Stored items
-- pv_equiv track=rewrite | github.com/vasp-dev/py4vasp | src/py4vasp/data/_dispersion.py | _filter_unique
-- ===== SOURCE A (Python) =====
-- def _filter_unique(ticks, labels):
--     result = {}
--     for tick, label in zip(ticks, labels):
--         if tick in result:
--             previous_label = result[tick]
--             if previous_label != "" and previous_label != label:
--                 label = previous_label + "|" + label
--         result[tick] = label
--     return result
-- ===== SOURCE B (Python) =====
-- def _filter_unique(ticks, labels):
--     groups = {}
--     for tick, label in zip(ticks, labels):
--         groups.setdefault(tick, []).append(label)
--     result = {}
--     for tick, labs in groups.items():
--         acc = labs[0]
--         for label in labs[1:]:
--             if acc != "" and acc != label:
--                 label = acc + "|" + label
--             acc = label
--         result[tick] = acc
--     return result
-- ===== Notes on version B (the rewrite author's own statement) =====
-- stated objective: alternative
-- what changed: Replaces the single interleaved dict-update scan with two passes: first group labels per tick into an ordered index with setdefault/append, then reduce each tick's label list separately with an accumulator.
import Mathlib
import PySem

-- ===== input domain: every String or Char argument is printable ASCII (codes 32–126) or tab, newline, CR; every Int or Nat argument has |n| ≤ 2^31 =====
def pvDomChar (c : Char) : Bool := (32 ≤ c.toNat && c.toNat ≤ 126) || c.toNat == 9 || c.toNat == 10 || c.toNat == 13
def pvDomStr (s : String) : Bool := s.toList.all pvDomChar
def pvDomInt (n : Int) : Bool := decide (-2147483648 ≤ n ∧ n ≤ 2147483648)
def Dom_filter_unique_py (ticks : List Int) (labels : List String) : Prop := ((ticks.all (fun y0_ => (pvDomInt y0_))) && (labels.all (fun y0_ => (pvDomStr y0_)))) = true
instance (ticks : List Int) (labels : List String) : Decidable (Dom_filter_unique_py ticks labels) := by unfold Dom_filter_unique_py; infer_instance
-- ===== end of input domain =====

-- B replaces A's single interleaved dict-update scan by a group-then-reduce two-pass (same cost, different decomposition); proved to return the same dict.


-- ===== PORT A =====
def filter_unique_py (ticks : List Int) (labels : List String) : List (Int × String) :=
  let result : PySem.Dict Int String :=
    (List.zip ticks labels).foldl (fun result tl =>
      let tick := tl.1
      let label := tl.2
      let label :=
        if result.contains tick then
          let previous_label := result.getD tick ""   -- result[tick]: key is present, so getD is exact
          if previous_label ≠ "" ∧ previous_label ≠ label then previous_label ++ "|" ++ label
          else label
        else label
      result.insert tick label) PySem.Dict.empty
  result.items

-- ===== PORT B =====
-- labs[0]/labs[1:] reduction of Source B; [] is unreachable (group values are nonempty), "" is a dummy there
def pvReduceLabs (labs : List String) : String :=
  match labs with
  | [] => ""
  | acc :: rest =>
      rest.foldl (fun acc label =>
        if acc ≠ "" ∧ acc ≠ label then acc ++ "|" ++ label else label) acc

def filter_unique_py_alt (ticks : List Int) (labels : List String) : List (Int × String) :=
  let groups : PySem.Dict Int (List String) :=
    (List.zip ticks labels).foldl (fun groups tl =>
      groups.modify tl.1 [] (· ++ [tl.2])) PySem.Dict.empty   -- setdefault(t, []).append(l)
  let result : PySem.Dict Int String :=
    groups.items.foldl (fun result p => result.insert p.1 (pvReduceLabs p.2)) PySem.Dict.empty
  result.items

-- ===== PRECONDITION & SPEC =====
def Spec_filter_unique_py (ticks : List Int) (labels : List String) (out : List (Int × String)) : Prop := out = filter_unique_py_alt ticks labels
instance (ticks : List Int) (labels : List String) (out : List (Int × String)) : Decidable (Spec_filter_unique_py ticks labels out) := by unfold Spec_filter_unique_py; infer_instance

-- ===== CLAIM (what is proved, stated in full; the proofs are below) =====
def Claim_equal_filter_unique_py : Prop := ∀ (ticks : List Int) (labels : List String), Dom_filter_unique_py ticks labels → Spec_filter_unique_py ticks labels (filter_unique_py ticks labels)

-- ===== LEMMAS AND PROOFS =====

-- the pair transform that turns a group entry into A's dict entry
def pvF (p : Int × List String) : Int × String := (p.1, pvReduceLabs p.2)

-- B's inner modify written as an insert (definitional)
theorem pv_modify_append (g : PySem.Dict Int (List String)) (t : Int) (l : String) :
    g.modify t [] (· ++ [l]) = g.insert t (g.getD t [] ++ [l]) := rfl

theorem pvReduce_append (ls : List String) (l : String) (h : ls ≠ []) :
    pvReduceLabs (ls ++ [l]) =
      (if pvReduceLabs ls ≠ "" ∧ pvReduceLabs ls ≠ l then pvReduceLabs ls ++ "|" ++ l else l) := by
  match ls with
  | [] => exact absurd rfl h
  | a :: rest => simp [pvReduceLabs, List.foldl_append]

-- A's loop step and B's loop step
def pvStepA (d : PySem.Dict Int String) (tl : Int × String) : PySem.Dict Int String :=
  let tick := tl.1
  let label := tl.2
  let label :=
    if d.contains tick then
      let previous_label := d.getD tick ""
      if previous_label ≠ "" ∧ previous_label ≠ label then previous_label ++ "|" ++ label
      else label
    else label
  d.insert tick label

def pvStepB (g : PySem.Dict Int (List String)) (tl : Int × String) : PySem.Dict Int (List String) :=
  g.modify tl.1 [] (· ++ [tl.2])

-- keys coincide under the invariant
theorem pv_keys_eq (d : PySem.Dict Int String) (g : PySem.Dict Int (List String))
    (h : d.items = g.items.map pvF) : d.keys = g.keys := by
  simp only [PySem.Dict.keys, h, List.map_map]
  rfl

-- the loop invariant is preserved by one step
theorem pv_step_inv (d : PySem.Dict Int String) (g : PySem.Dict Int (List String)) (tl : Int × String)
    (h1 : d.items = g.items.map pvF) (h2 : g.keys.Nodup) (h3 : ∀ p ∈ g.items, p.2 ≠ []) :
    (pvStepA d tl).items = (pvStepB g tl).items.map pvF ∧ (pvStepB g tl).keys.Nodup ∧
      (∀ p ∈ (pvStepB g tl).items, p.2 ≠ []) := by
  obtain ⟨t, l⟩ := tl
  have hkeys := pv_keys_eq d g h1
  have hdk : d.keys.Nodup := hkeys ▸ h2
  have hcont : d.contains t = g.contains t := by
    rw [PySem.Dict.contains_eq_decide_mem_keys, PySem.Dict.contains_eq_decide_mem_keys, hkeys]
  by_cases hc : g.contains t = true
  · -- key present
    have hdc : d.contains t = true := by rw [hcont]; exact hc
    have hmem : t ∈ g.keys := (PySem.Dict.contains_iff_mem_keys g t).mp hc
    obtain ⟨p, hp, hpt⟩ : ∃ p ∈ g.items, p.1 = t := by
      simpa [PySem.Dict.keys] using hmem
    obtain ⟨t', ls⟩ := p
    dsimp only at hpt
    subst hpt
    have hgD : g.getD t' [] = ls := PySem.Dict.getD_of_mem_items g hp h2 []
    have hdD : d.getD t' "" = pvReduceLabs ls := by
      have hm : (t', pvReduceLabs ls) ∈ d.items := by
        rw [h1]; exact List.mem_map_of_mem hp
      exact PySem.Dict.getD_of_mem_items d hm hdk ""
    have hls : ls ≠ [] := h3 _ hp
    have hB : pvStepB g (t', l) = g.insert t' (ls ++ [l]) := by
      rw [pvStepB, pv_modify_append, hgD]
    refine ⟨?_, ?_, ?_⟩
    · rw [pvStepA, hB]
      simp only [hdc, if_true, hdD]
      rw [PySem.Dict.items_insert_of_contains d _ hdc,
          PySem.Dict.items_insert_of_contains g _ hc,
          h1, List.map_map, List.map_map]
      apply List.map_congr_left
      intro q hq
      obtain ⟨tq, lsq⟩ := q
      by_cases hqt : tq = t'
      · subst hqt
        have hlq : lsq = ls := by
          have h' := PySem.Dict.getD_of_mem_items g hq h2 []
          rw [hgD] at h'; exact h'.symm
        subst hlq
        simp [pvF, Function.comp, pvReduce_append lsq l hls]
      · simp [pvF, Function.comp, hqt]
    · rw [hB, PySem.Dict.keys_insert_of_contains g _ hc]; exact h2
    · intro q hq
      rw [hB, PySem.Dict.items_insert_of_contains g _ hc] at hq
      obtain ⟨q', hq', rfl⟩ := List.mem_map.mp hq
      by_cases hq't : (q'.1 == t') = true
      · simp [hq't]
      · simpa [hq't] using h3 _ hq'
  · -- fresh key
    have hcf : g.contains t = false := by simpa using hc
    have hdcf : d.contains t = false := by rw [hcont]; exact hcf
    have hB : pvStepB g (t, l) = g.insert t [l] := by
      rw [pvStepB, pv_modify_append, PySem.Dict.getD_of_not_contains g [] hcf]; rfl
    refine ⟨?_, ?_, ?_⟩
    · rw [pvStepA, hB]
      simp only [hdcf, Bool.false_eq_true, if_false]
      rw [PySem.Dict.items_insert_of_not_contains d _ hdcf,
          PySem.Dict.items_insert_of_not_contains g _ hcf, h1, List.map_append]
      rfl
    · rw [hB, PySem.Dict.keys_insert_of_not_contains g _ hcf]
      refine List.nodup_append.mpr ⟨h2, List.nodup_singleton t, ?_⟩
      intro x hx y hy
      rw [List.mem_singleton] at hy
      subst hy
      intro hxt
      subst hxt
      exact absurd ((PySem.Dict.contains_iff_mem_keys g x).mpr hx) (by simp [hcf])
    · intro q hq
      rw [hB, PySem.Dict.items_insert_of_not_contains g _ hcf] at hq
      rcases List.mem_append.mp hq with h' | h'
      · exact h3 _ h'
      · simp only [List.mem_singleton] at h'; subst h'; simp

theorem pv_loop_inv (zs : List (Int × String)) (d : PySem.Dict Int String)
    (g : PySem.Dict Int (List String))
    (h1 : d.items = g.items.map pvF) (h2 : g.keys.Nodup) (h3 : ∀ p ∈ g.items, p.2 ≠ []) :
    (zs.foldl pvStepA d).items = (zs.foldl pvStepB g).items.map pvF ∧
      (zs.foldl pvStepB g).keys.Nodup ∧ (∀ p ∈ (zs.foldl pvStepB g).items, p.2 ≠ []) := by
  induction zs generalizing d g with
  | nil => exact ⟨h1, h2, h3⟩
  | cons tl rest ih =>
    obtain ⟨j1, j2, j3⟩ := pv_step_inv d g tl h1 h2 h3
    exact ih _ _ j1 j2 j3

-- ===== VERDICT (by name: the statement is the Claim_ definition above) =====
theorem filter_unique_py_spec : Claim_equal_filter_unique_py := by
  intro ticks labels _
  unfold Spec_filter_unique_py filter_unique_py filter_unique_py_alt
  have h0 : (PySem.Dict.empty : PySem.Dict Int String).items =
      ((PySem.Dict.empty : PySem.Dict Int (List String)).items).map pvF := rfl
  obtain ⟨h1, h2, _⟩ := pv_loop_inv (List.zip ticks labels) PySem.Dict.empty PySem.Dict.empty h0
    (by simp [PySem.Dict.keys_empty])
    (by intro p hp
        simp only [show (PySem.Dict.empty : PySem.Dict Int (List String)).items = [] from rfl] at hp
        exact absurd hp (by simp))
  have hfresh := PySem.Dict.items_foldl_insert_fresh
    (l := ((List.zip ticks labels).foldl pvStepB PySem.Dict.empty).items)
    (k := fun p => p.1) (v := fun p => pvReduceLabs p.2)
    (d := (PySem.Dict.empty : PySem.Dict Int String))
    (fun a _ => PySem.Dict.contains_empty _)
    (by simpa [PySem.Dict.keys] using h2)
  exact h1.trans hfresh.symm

## What you will do
Repeat exactly the lines above from the one with "for tick, labs" up to and including the one with "def pvDomInt (n". No other line belongs in the reply.

## Response
--     for tick, labs in groups.items():
--         acc = labs[0]
--         for label in labs[1:]:
--             if acc != "" and acc != label:
--                 label = acc + "|" + label
--             acc = label
--         result[tick] = acc
--     return result
-- ===== Notes on version B (the rewrite author's own statement) =====
-- stated objective: alternative
-- what changed: Replaces the single interleaved dict-update scan with two passes: first group labels per tick into an ordered index with setdefault/append, then reduce each tick's label list separately with an accumulator.
import Mathlib
import PySem

-- ===== input domain: every String or Char argument is printable ASCII (codes 32–126) or tab, newline, CR; every Int or Nat argument has |n| ≤ 2^31 =====
def pvDomChar (c : Char) : Bool := (32 ≤ c.toNat && c.toNat ≤ 126) || c.toNat == 9 || c.toNat == 10 || c.toNat == 13
def pvDomStr (s : String) : Bool := s.toList.all pvDomChar
def pvDomInt (n : Int) : Bool := decide (-2147483648 ≤ n ∧ n ≤ 2147483648)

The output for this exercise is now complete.